The US Special Operations Command (SOCOM) and Boeing had to cut short the test flight programme of the YMQ-18A unmanned helicopter after one of the aircraft crashed in Belize on 4 September.
No-one was hurt when the aircraft - dubbed the A160T Hummingbird by Boeing - crashed on the flightline of the Central Farm general aviation airfield in Belize on returning from a mission.
The incident is still under investigation, SOCOM says, and the 45 days of testing that began on 1 August were halted one week early. Boeing, which was operating the aircraft at the time of the crash, and the US military were in Belize testing the new unmanned air vehicle and the experimental Forester foliage-penetrating radar. The UAV had the large, externally mounted radar onboard at the time of the crash, but it is not yet clear whether the sensor or the aircraft is a total loss, SOCOM says.
About 90% of the testing objectives were completed before the crash and the rest can be done in the USA, SOCOM says. Before the mishap, two UAVs had completed 28 flights in 27 days and logged a combined 94 flight hours, the command says.
In 2009, SOCOM announced the intent to purchase 20 A160 helicopters between fiscal year 2012 and FY2017 to fulfil a requirement for a long-endurance, vertical take-off and landing aircraft.
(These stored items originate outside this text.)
def solution_alt (matrix_sizes : List (List Int)) : Int :=
  let first := PySem.List.pyGetD (PySem.List.pyGetD matrix_sizes (0 : Int) []) (0 : Int) 0
  let last := PySem.List.pyGetD (PySem.List.pyGetD matrix_sizes (-1 : Int) []) (1 : Int) 0
  let vals := (PySem.List.slice matrix_sizes (some 1) none).map (fun m => PySem.List.pyGetD m (0 : Int) 0)
  let p := vals.foldl (altStep first) ([], 0)
  altDrain first last p.1 p.2

-- ===== PRECONDITION & SPEC =====
-- Pre_ excludes exactly the inputs on which Python A raises an IndexError:
-- the empty list, a member row with no entries, or a final row with fewer than two entries.
def Pre_solution (matrix_sizes : List (List Int)) : Prop :=
  matrix_sizes ≠ [] ∧ (∀ m ∈ matrix_sizes, m ≠ []) ∧ 1 < (matrix_sizes.getLastD []).length

instance (matrix_sizes : List (List Int)) : Decidable (Pre_solution matrix_sizes) := by
  unfold Pre_solution; infer_instance

def pvWitness_solution : List (List Int) := [[5, 3], [3, 10], [10, 6]]

def Spec_solution (matrix_sizes : List (List Int)) (out : Int) : Prop := out = solution_alt matrix_sizes
instance (matrix_sizes : List (List Int)) (out : Int) : Decidable (Spec_solution matrix_sizes out) := by unfold Spec_solution; infer_instance

-- ===== CLAIM (what is proved, stated in full; the proofs are below) =====
def Claim_equal_solution : Prop := ∀ (matrix_sizes : List (List Int)), Dom_solution matrix_sizes → Pre_solution matrix_sizes → Spec_solution matrix_sizes (solution matrix_sizes)

-- ===== LEMMAS AND PROOFS =====

-- B's total cost of a serialized chain, as solution_alt computes it
def costB (f l : Int) (s : List Int) : Int :=
  let p := s.foldl (altStep f) ([], 0)
  altDrain f l p.1 p.2

theorem altPop_shift (f v : Int) : ∀ (st : List Int) (c δ : Int),
    altPop f v st (c + δ) = ((altPop f v st c).1, (altPop f v st c).2 + δ) := by
  intro st
  induction st with
  | nil => intro c δ; simp [altPop]
  | cons t rest ih =>
    intro c δ
    simp only [altPop]
    split
    · rw [show c + δ + rest.headD f * t * v = (c + rest.headD f * t * v) + δ by ring, ih]
    · rfl

theorem foldl_shift (f : Int) : ∀ (s : List Int) (p : List Int × Int) (δ : Int),
    s.foldl (altStep f) (p.1, p.2 + δ) =
      ((s.foldl (altStep f) p).1, (s.foldl (altStep f) p).2 + δ) := by
  intro s
  induction s with
  | nil => intro p δ; simp
  | cons a t ih =>
    intro p δ
    simp only [List.foldl_cons]
    have hstep : altStep f (p.1, p.2 + δ) a = ((altStep f p a).1, (altStep f p a).2 + δ) := by
      simp only [altStep, altPop_shift]
    rw [hstep, ih]

theorem altDrain_shift (f l : Int) : ∀ (st : List Int) (c δ : Int),
    altDrain f l st (c + δ) = altDrain f l st c + δ := by
  intro st
  induction st with
  | nil => intro c δ; simp [altDrain]
  | cons t rest ih =>
    intro c δ
    simp only [altDrain]
    rw [show c + δ + rest.headD f * t * l = (c + rest.headD f * t * l) + δ by ring, ih]

theorem altPop_of_lt (f v : Int) (st : List Int) (c : Int) (h : ∀ y ∈ st, y < v) :
    altPop f v st c = (st, c) := by
  cases st with
  | nil => rfl
  | cons t rest =>
    have : ¬ v ≤ t := by have := h t (by simp); omega
    simp [altPop, this]

theorem altPop_mem (f v : Int) : ∀ (st : List Int) (c : Int) (y : Int),
    y ∈ (altPop f v st c).1 → y ∈ st := by
  intro st
  induction st with
  | nil => intro c y h; simp [altPop] at h
  | cons t rest ih =>
    intro c y h
    simp only [altPop] at h
    split at h
    · exact List.mem_cons_of_mem _ (ih _ _ h)
    · exact h

theorem stack_mem (f : Int) : ∀ (s : List Int) (p : List Int × Int) (y : Int),
    y ∈ (s.foldl (altStep f) p).1 → y ∈ s ∨ y ∈ p.1 := by
  intro s
  induction s with
  | nil => intro p y h; exact Or.inr h
  | cons a t ih =>
    intro p y h
    simp only [List.foldl_cons] at h
    rcases ih _ _ h with h' | h'
    · exact Or.inl (List.mem_cons_of_mem _ h')
    · simp only [altStep] at h'
      rcases List.mem_cons.mp h' with rfl | h''
      · exact Or.inl (List.mem_cons_self ..)
      · exact Or.inr (altPop_mem f a _ _ _ h'')

theorem stack_last (f : Int) : ∀ (s : List Int) (p : List Int × Int),
    ((s.foldl (altStep f) p).1).headD f = s.getLastD (p.1.headD f) := by
  intro s
  induction s with
  | nil => intro p; simp
  | cons a t ih =>
    intro p
    simp only [List.foldl_cons]
    rw [ih, List.getLastD_cons]
    rfl

theorem costB_step (f l m : Int) (u w : List Int)
    (hu : ∀ x ∈ u, x < m) (hw : ∀ x ∈ w, x ≤ m) :
    costB f l (u ++ m :: w) = (u.getLastD f) * m * (w.headD l) + costB f l (u ++ w) := by
  unfold costB
  simp only [List.foldl_append, List.foldl_cons]
  have hmemP : ∀ y ∈ (u.foldl (altStep f) ([], 0)).1, y < m := by
    intro y hy
    rcases stack_mem f u ([], 0) y hy with h | h
    · exact hu y h
    · simp at h
  have hhead : (u.foldl (altStep f) ([], 0)).1.headD f = u.getLastD f := by
    rw [stack_last]; rfl
  have hpush : altStep f (u.foldl (altStep f) ([], 0)) m
      = (m :: (u.foldl (altStep f) ([], 0)).1, (u.foldl (altStep f) ([], 0)).2) := by
    simp only [altStep]
    rw [show (u.foldl (altStep f) ([], 0)) = ((u.foldl (altStep f) ([], 0)).1, (u.foldl (altStep f) ([], 0)).2) from rfl,
      altPop_of_lt f m _ _ hmemP]
  rw [hpush]
  cases w with
  | nil =>
    simp only [List.foldl_nil, List.headD_nil]
    rw [show altDrain f l (m :: (u.foldl (altStep f) ([], 0)).1) (u.foldl (altStep f) ([], 0)).2
        = altDrain f l (u.foldl (altStep f) ([], 0)).1
            ((u.foldl (altStep f) ([], 0)).2 + (u.foldl (altStep f) ([], 0)).1.headD f * m * l) from rfl,
      altDrain_shift, hhead]
    ring
  | cons w0 w' =>
    have hw0 : w0 ≤ m := hw w0 (by simp)
    simp only [List.foldl_cons]
    have hstep2 : altStep f (m :: (u.foldl (altStep f) ([], 0)).1, (u.foldl (altStep f) ([], 0)).2) w0
        = ((altStep f (u.foldl (altStep f) ([], 0)) w0).1,
           (altStep f (u.foldl (altStep f) ([], 0)) w0).2
             + (u.foldl (altStep f) ([], 0)).1.headD f * m * w0) := by
      simp only [altStep, altPop, if_pos hw0, altPop_shift]
    rw [hstep2, foldl_shift, altDrain_shift, hhead]
    simp only [List.headD_cons]
    ring

theorem exists_first_max : ∀ (s : List Int), s ≠ [] →
    ∃ u m w, s = u ++ m :: w ∧ (∀ x ∈ u, x < m) ∧ (∀ x ∈ w, x ≤ m) := by
  intro s
  induction s with
  | nil => intro h; exact absurd rfl h
  | cons a t ih =>
    intro _
    cases t with
    | nil => exact ⟨[], a, [], by simp⟩
    | cons b t' =>
      obtain ⟨u, m, w, heq, hu, hw⟩ := ih (by simp)
      by_cases ham : m ≤ a
      · refine ⟨[], a, b :: t', by simp, by simp, ?_⟩
        intro x hx
        rw [heq] at hx
        rcases List.mem_append.mp hx with h | h
        · exact le_of_lt (lt_of_lt_of_le (hu x h) ham)
        · rcases List.mem_cons.mp h with rfl | h
          · exact ham
          · exact le_trans (hw x h) ham
      · refine ⟨a :: u, m, w, by rw [heq]; rfl, ?_, hw⟩
        intro x hx
        rcases List.mem_cons.mp hx with rfl | h
        · omega
        · exact hu x h

theorem max?_first (m : Int) (u w : List Int)
    (hu : ∀ x ∈ u, x < m) (hw : ∀ x ∈ w, x ≤ m) :
    PySem.List.max? (u ++ m :: w) (fun x => x) = some m := by
  cases hm' : PySem.List.max? (u ++ m :: w) (fun x => x) with
  | none => exact absurd ((PySem.List.max?_eq_none_iff _ _).mp hm') (by simp)
  | some m' =>
  have hmem := PySem.List.max?_mem hm'
  have hmax := PySem.List.max?_isMax hm'
  have h1 : m ≤ m' := hmax m (by simp)
  have h2 : m' ≤ m := by
    rcases List.mem_append.mp hmem with h | h
    · exact le_of_lt (hu _ h)
    · rcases List.mem_cons.mp h with rfl | h
      · exact le_refl _
      · exact hw _ h
  rw [le_antisymm h2 h1]


theorem index?_first (m : Int) (u w : List Int) (hu : ∀ x ∈ u, x < m) :
    PySem.List.index? (u ++ m :: w) m = some u.length := by
  rw [PySem.List.index?_eq_some_iff]
  exact ⟨u, w, rfl, rfl, fun hm => absurd rfl (ne_of_lt (hu m hm))⟩

theorem erase_at_len (m : Int) : ∀ (u w : List Int), (u ++ m :: w).eraseIdx u.length = u ++ w := by
  intro u
  induction u with
  | nil => intro w; rfl
  | cons a u' ih => intro w; simp only [List.cons_append, List.eraseIdx_cons_succ, List.length_cons, ih]

theorem get_at_len (m : Int) (u w : List Int) : (u ++ m :: w).getD u.length 0 = m := by
  rw [List.getD_eq_getElem _ _ (by simp), List.getElem_append_right (le_refl _)]
  simp

theorem solLoop_step (f l m : Int) (u w : List Int) (n : Nat)
    (hu : ∀ x ∈ u, x < m) (hw : ∀ x ∈ w, x ≤ m) :
    solLoop f l (n + 1) (u ++ m :: w) =
      (u.getLastD f) * m * (w.headD l) + solLoop f l n (u ++ w) := by
  have hmax := max?_first m u w hu hw
  have hidx := index?_first m u w hu
  have hpop := PySem.List.pop?_natCast (u ++ m :: w) u.length (by simp)
  rw [erase_at_len] at hpop
  cases u with
  | nil =>
    simp only [List.nil_append, List.getLastD_nil] at hmax hidx hpop ⊢
    simp only [List.length_nil, Nat.cast_zero] at hpop
    simp only [solLoop, hmax, hidx]
    simp only [List.length_nil, Nat.cast_zero, hpop]
    simp only [PySem.List.pyGetD_zero_cons]
    cases w with
    | nil => simp
    | cons w0 w' =>
      have hcond : ¬ ((0:Nat) = (m :: w0 :: w').length - 1) := by simp
      rw [if_neg hcond]
      have h1 : PySem.List.pyGetD (m :: w0 :: w') ((0:Int) + 1) 0 = w0 := by
        rw [show ((0:Int) + 1) = ((1 : Nat) : Int) by norm_num, PySem.List.pyGetD_natCast]
        rfl
      rw [h1]
      rfl
  | cons a u' =>
    simp only [List.cons_append] at hmax hidx hpop ⊢
    simp only [solLoop, hmax, hidx, hpop]
    have hne : ¬ ((a :: u').length = 0) := by simp
    rw [if_neg hne]
    have hrow : PySem.List.pyGetD (a :: (u' ++ m :: w)) (((a :: u').length : Int) - 1) 0
        = (a :: u').getLastD f := by
      rw [show (((a :: u').length : Int) - 1) = ((u'.length : Nat) : Int) by simp,
        PySem.List.pyGetD_natCast, List.getD_eq_getElem?_getD,
        List.getLastD_eq_getLast?, List.getLast?_eq_getElem?]
      have h2 : (a :: (u' ++ m :: w))[u'.length]? = (a :: u')[u'.length]? := by
        have := List.getElem?_append_left (l₁ := a :: u') (l₂ := m :: w)
          (i := u'.length) (by simp)
        simpa using this
      rw [h2]
      simp
    have hmid : PySem.List.pyGetD (a :: (u' ++ m :: w)) (((a :: u').length : Nat) : Int) 0 = m := by
      rw [PySem.List.pyGetD_natCast]
      have := get_at_len m (a :: u') w
      simpa using this
    rw [hrow, hmid]
    cases w with
    | nil =>
      have hcond : (a :: u').length = (a :: (u' ++ [m])).length - 1 := by simp
      rw [if_pos hcond]
      rfl
    | cons w0 w' =>
      have hcond : ¬ ((a :: u').length = (a :: (u' ++ m :: w0 :: w')).length - 1) := by
        simp
      rw [if_neg hcond]
      have h1 : PySem.List.pyGetD (a :: (u' ++ m :: w0 :: w')) (((a :: u').length : Int) + 1) 0 = w0 := by
        rw [show (((a :: u').length : Int) + 1) = (((a :: u').length + 1 : Nat) : Int) by push_cast; ring,
          PySem.List.pyGetD_natCast, List.getD_eq_getElem _ _ (by simp)]
        have := List.getElem_append_right (as := (a :: u') ++ [m]) (bs := w0 :: w')
          (i := (a :: u').length + 1) (by simp) (h₂ := by simp)
        simp only [List.cons_append, List.append_assoc,
          List.nil_append] at this
        simpa using this
      rw [h1]
      rfl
The Hummingbird, with its patented adjustable rotor speed technology, holds the record for endurance in its class, at 18.7h.
Shortly before the 50-member team departed for Belize, a US Army Aviation Applied Techonology Directorate-owned A160 crashed on a California flightline. The cause of the 28 July incident is also still unknown and the investigation still ongoing, says Boeing.
“It went into autorotation,” said Boeing Military Aircraft director of unmanned airborne systems Vic Sweberg at a UAV conference in August. “It was pretty much a complete loss.”